Systematic Part Transfer by Extending a Modular Toolkit to Diverse Bacteria

Abstract

It is impractical to develop a new parts collection for every potential host organism. It is well-established that gene expression parts, like genes, are qualitatively transferable, but there is little quantitative information defining transferability. Here, we systematically quantified the behavior of a parts set across multiple hosts. To do this, we developed a broad host range (BHR) plasmid system compatible with the large, modular CIDAR parts collection for E. coli, which we named openCIDAR. This enabled testing of a library of DNA constructs across the Pseudomonadota─Escherichia coli, Pseudomonas putida, Cupriavidus necator, and Komagataeibacter nataicola. Part performance was evaluated with a standardized characterization procedure that quantified expression in terms of molecules of equivalent fluorescein (MEFL), an objective unit of measure. The results showed that the CIDAR parts enable graded gene expression across all organisms─meaning that the same parts can be used to program E. coli, P. putida, C. necator, and K. nataicola. Most parts had a similar expression trend across hosts, although each organism had a different average gene expression level. The variability is enough that to achieve the same MEFL in a different organism, a lookup table is required to translate a design from one host to another. To identify truly divergent parts, we applied linear regression to a combinatorial set of promoters and ribosome binding sites, finding that the promoter J23100 behaves very differently in K. nataicola than in the other hosts. Thus, it is now possible to evaluate any CIDAR compatible part in three other hosts of interest, and the diversity of these hosts implies that the collection will also be compatible with many other Proteobacteria (Pseudomonadota). Furthermore, this work defines an approach to generalize modular synthetic biology parts sets beyond a single host, implying that only a few parts sets may be needed to span the tree of life. This will accelerate current efforts to engineer diverse species for environmental, biotechnological, and health applications.

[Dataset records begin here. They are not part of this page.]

-- pv_equiv track=rewrite | github.com/Shin123/Fullstack-CRM-FastApi-ReactJs | backend/app/crud.py | _extract_slug_base
-- ===== SOURCE A (Python) =====
-- HEX_DIGITS = set("0123456789abcdef")
--
-- def _extract_slug_base(slug: str) -> str:
--     base, separator, suffix = slug.rpartition("-")
--     if (
--         separator
--         and len(suffix) == 5
--         and all(ch in HEX_DIGITS for ch in suffix.lower())
--     ):
--         return base
--     return slug
-- ===== SOURCE B (Python) =====
-- import re
--
-- _SUFFIX_RE = re.compile(r'-[0-9a-fA-F]{5}\Z')
--
--
-- def _extract_slug_base(slug: str) -> str:
--     return _SUFFIX_RE.sub('', slug)
-- ===== Notes on version B (the rewrite author's own statement) =====
-- stated objective: idiomatic
-- what changed: Replaces A's rpartition plus length/lowercase/membership verification with a single compiled regex that strips a trailing '-' followed by exactly 5 hex digits (anchored with \Z, case-insensitive character class).
import Mathlib
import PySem

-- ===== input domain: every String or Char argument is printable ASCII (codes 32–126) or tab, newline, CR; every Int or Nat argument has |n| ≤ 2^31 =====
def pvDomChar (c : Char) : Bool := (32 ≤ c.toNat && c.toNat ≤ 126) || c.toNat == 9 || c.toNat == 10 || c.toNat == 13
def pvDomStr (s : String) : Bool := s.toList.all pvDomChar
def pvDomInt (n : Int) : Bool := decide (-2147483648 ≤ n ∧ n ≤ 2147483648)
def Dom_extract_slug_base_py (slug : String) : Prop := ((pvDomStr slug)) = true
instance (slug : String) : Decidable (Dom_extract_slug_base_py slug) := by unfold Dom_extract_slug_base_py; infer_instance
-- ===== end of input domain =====

-- B replaces A's rpartition + length/lowercase/membership verification by a single anchored
-- regex r'-[0-9a-fA-F]{5}\Z' (idiomatic); both return the same string on every Dom input.


-- ===== PORT A =====
-- HEX_DIGITS = set("0123456789abcdef"); 'ch in HEX_DIGITS' ported as list membership (exact)
def pvHexDigits : List Char :=
  ['0', '1', '2', '3', '4', '5', '6', '7', '8', '9', 'a', 'b', 'c', 'd', 'e', 'f']

-- hand port of str.rpartition("-") for the single-char separator A uses (exact):
-- none when '-' does not occur (Python then returns ('', '', slug), whose separator is falsy),
-- otherwise some (base, suffix) split at the LAST '-'.
def pvRPartDash : List Char → Option (List Char × List Char)
  | [] => none
  | c :: cs =>
    match pvRPartDash cs with
    | some (b, s) => some (c :: b, s)
    | none => if c = '-' then some ([], cs) else none

def extract_slug_base_py (slug : String) : String :=
  match pvRPartDash slug.toList with
  | none => slug
  | some (base, suffix) =>
    if suffix.length == 5 && (PySem.Chars.lower suffix).all (fun ch => pvHexDigits.contains ch) then
      String.ofList base
    else slug

-- ===== PORT B =====
-- the regex character class [0-9a-fA-F]
def isHexB (c : Char) : Bool :=
  ['0', '1', '2', '3', '4', '5', '6', '7', '8', '9', 'a', 'b', 'c', 'd', 'e', 'f',
   'A', 'B', 'C', 'D', 'E', 'F'].contains c

-- hand port of re.sub(r'-[0-9a-fA-F]{5}\Z', '', slug) (exact): the end-anchored pattern matches
-- iff the 6th character from the end is '-' and the last 5 characters are in the class; on a
-- match the matched tail is removed, otherwise the string is returned unchanged.
def extract_slug_base_py_alt (slug : String) : String :=
  let r := slug.toList.reverse
  if r[5]? == some '-' && (r.take 5).all isHexB then
    String.ofList (r.drop 6).reverse
  else slug

-- ===== PRECONDITION & SPEC =====
def Spec_extract_slug_base_py (slug : String) (out : String) : Prop := out = extract_slug_base_py_alt slug
instance (slug : String) (out : String) : Decidable (Spec_extract_slug_base_py slug out) := by unfold Spec_extract_slug_base_py; infer_instance

-- ===== CLAIM (what is proved, stated in full; the proofs are below) =====
def Claim_equal_extract_slug_base_py : Prop := ∀ (slug : String), Dom_extract_slug_base_py slug → Spec_extract_slug_base_py slug (extract_slug_base_py slug)

-- ===== LEMMAS AND PROOFS =====

-- for ASCII chars, lowercasing then testing against the 16 lowercase hex digits equals
-- testing directly against the regex class [0-9a-fA-F]
theorem hexLower_eq (c : Char) (hc : c.toNat ≤ 126) :
    pvHexDigits.contains (PySem.Chars.lowerChar c) = isHexB c := by
  obtain ⟨n, hn, rfl⟩ : ∃ n, n ≤ 126 ∧ Char.ofNat n = c := ⟨c.toNat, hc, Char.ofNat_toNat c⟩
  interval_cases n <;> decide

theorem lower_all_hex (s : List Char) (hs : ∀ c ∈ s, c.toNat ≤ 126) :
    (PySem.Chars.lower s).all (fun ch => pvHexDigits.contains ch) = s.all isHexB := by
  simp only [PySem.Chars.lower, List.all_map]
  rw [Bool.eq_iff_iff, List.all_eq_true, List.all_eq_true]
  constructor <;> intro h c hc
  · rw [← hexLower_eq c (hs c hc)]
    exact h c hc
  · have hx : pvHexDigits.contains (PySem.Chars.lowerChar c) = true := by
      rw [hexLower_eq c (hs c hc)]
      exact h c hc
    simpa using hx

theorem rpartDash_none {l : List Char} (h : pvRPartDash l = none) : '-' ∉ l := by
  induction l with
  | nil => simp
  | cons c cs ih =>
    rcases hcs : pvRPartDash cs with _ | p
    · simp only [pvRPartDash, hcs] at h
      split_ifs at h with hc
      simp only [List.mem_cons]
      rintro (rfl | hm)
      · exact hc rfl
      · exact ih hcs hm
    · simp [pvRPartDash, hcs] at h

theorem rpartDash_some {l b s : List Char} (h : pvRPartDash l = some (b, s)) :
    l = b ++ '-' :: s ∧ '-' ∉ s := by
  induction l generalizing b with
  | nil => exact absurd h (by simp [pvRPartDash])
  | cons c cs ih =>
    rcases hcs : pvRPartDash cs with _ | ⟨b', s'⟩
    · simp only [pvRPartDash, hcs] at h
      split_ifs at h with hc
      simp only [Option.some.injEq, Prod.mk.injEq] at h
      obtain ⟨rfl, rfl⟩ := h
      subst hc
      exact ⟨by simp, rpartDash_none hcs⟩
    · simp only [pvRPartDash, hcs, Option.some.injEq, Prod.mk.injEq] at h
      obtain ⟨hb, hsx⟩ := h
      subst hb
      subst hsx
      obtain ⟨he2, hn2⟩ := ih hcs
      exact ⟨by simp [he2], hn2⟩

theorem drop_append_len {α : Type} (xs ys : List α) (n : Nat) (h : xs.length ≤ n) :
    (xs ++ ys).drop n = ys.drop (n - xs.length) := by
  induction xs generalizing n with
  | nil => simp
  | cons x xs ih =>
    cases n with
    | zero => simp at h
    | succ n => simpa using ih n (by simpa using h)

theorem portA_none (slug : String) (h : pvRPartDash slug.toList = none) :
    extract_slug_base_py slug = slug := by
  unfold extract_slug_base_py
  rw [h]

theorem portA_some (slug : String) (b s : List Char) (h : pvRPartDash slug.toList = some (b, s)) :
    extract_slug_base_py slug =
      if s.length == 5 && (PySem.Chars.lower s).all (fun ch => pvHexDigits.contains ch) then
        String.ofList b
      else slug := by
  unfold extract_slug_base_py
  rw [h]

theorem portB (slug : String) :
    extract_slug_base_py_alt slug =
      if slug.toList.reverse[5]? == some '-' && (slug.toList.reverse.take 5).all isHexB then
        String.ofList (slug.toList.reverse.drop 6).reverse
      else slug := rfl

-- ===== VERDICT (by name: the statement is the Claim_ definition above) =====
theorem extract_slug_base_py_spec : Claim_equal_extract_slug_base_py := by
  intro slug hdom
  show extract_slug_base_py slug = extract_slug_base_py_alt slug
  rcases h : pvRPartDash slug.toList with _ | ⟨b, s⟩
  · -- '-' does not occur in slug: A returns slug, B's pattern cannot match
    have hnm : '-' ∉ slug.toList := rpartDash_none h
    rw [portA_none slug h, portB slug, if_neg]
    simp only [Bool.and_eq_true, beq_iff_eq]
    rintro ⟨h1, _⟩
    exact hnm (List.mem_reverse.mp (List.mem_of_getElem? h1))
  · obtain ⟨he, hns⟩ := rpartDash_some h
    have hs : ∀ c ∈ s, c.toNat ≤ 126 := by
      intro c hc
      have hmem : c ∈ slug.toList := by
        rw [he]
        exact List.mem_append_right _ (List.mem_cons_of_mem _ hc)
      have := List.all_eq_true.mp hdom c hmem
      simp only [pvDomChar, Bool.or_eq_true, Bool.and_eq_true, decide_eq_true_eq,
        Nat.le_iff_lt_or_eq, beq_iff_eq] at this ⊢
      omega
    rw [portA_some slug b s h, portB slug, lower_all_hex s hs, he]
    have hrev : (b ++ '-' :: s).reverse = s.reverse ++ '-' :: b.reverse := by simp
    rw [hrev]
    have h5 : s.reverse.length = s.length := by simp
    by_cases hA : s.length = 5 ∧ s.all isHexB = true
    · -- A strips the suffix; B's pattern matches and strips the same suffix
      obtain ⟨hlen, hhex⟩ := hA
      have hidx : (s.reverse ++ '-' :: b.reverse)[5]? = some '-' := by
        rw [List.getElem?_append_right (by omega)]
        simp [h5, hlen]
      have htake : (s.reverse ++ '-' :: b.reverse).take 5 = s.reverse := by
        conv_lhs => rw [show (5 : Nat) = s.reverse.length by omega]
        exact List.take_left
      have hdrop : (s.reverse ++ '-' :: b.reverse).drop 6 = b.reverse := by
        rw [drop_append_len _ _ 6 (by omega)]
        simp [h5, hlen]
      rw [if_pos (by simp [hlen, hhex]), if_pos
        (by simp only [hidx, htake, List.all_reverse, hhex, beq_self_eq_true, Bool.and_self])]
      rw [hdrop, List.reverse_reverse]
    · -- A keeps slug; B's pattern cannot match either
      rw [if_neg (by
        simp only [Bool.and_eq_true, beq_iff_eq]
        rintro ⟨h1, h2⟩
        exact hA ⟨h1, h2⟩), if_neg]
      simp only [Bool.and_eq_true, beq_iff_eq]
      rintro ⟨hidx, hhex⟩
      rcases lt_trichotomy s.length 5 with hlt | heq | hgt
      · -- the '-' would sit among the last 5 characters, but '-' is not in the class
        have hdd : (s.reverse ++ '-' :: b.reverse)[s.length]? = some '-' := by
          rw [List.getElem?_append_right (by omega)]
          simp [h5]
        have ht : ((s.reverse ++ '-' :: b.reverse).take 5)[s.length]? = some '-' := by
          rw [List.getElem?_take, if_pos hlt]
          exact hdd
        have hmem : '-' ∈ (s.reverse ++ '-' :: b.reverse).take 5 := List.mem_of_getElem? ht
        have := List.all_eq_true.mp hhex _ hmem
        simp [isHexB] at this
      · -- exactly 5 suffix chars, all in the class: contradicts A's test failing
        have htake : (s.reverse ++ '-' :: b.reverse).take 5 = s.reverse := by
          conv_lhs => rw [show (5 : Nat) = s.reverse.length by omega]
          exact List.take_left
        rw [htake, List.all_reverse] at hhex
        exact hA ⟨heq, hhex⟩
      · -- the 6th char from the end lies inside the suffix, which contains no '-'
        have heq5 : (s.reverse ++ '-' :: b.reverse)[5]? = s.reverse[5]? :=
          List.getElem?_append_left (by omega)
        rw [heq5] at hidx
        exact hns (List.mem_reverse.mp (List.mem_of_getElem? hidx))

Keywords: automated genetic assembly; genetic design; nonconventional chassis; synthetic biology.

Figure 1

Enabling parts expression across hosts. (A) Known pBBR1 compatible bacteria, presented in a reconstructed phylogenetic tree. All major clades of Pseudomonadota are represented in this group. Hosts used in this study are highlighted. (B) Diagram of the native architecture of pBBR1, as isolated from Bordatella bronchiseptica. Modern derivatives do not include the Mob transcription unit, but are otherwise similar.

Figure 2

OpenCIDAR design and function. (A) Design of the new destination vectors containing KanR, the pBBR1 origin and rep gene, and a CIDAR cloning site where transcription units may be assembled. Although this is over 100 parts, only the parts in this study are shown. (B) Molecules of Equivalent Fluorescein (MEFL) expression values for the combinations of parts included in the original CIDAR paper. These were interpolated from CIDAR Figure S1. Expression from the original vector series in E. coli matches closely to the expression reported in this study. (C) Violin plots of the expression values in MEFL for E. coli populations expressing each construct, along with the average copy number assessed by ddPCR. The violin plots for three replicates are overlaid, showing little variation between replicates. (D) The same plots in as in C for the same constructs expressed in P. putida. (E) The same plots in as in C for the same constructs expressed in C. necator. (F) The same plots in as in C for the same constructs expressed in K. nataicola.

Figure 3

Comparing and correlating part function across hosts. (A) Rank order comparison of MEFL for each construct in each host. This shows a rough global correlation for expression in all species. Divergent values are largely found only in K. nataicola. (B) Species–species correlations. The species is in the diagonal, with the MEFL values in each species plotted in the top right boxes and the correlation coefficients in the bottom left boxes.

Figure 4

MEFL lookup table (LUT) for openCIDAR. By matching MEFL across organisms, researchers may design genetic constructs that achieve the same expression values across different organisms.

Figure 5

Linear models for part performance across species. (A) General form of the linear models. Expression is the sum of an intercept term plus estimates computed for each promoter, RBS, and the interactions between them. Due to high correlation between variables (i.e., very similar expression between parts), some parameters were not estimated (see Methods). (B) Bar chart of the intercept values, interpreted as background fluorescence, were similar between species. (C) Bar chart of the promoter coefficients. The contribution of each promoter to expression had conserved rank order in each species, however the magnitudes varied. Notably, the expected very low expression of the J23103 promoter in E. coli was not conserved. (D) Bar chart of the RBS coefficients. Rank order of the RBS coefficients is not conserved between species. (E) Bar chart of the interaction terms between promoters and RBSs. Interactions between promoter and RBS terms were very high in K. nataicola relative to other species, especially for those terms including the J23100 promoter.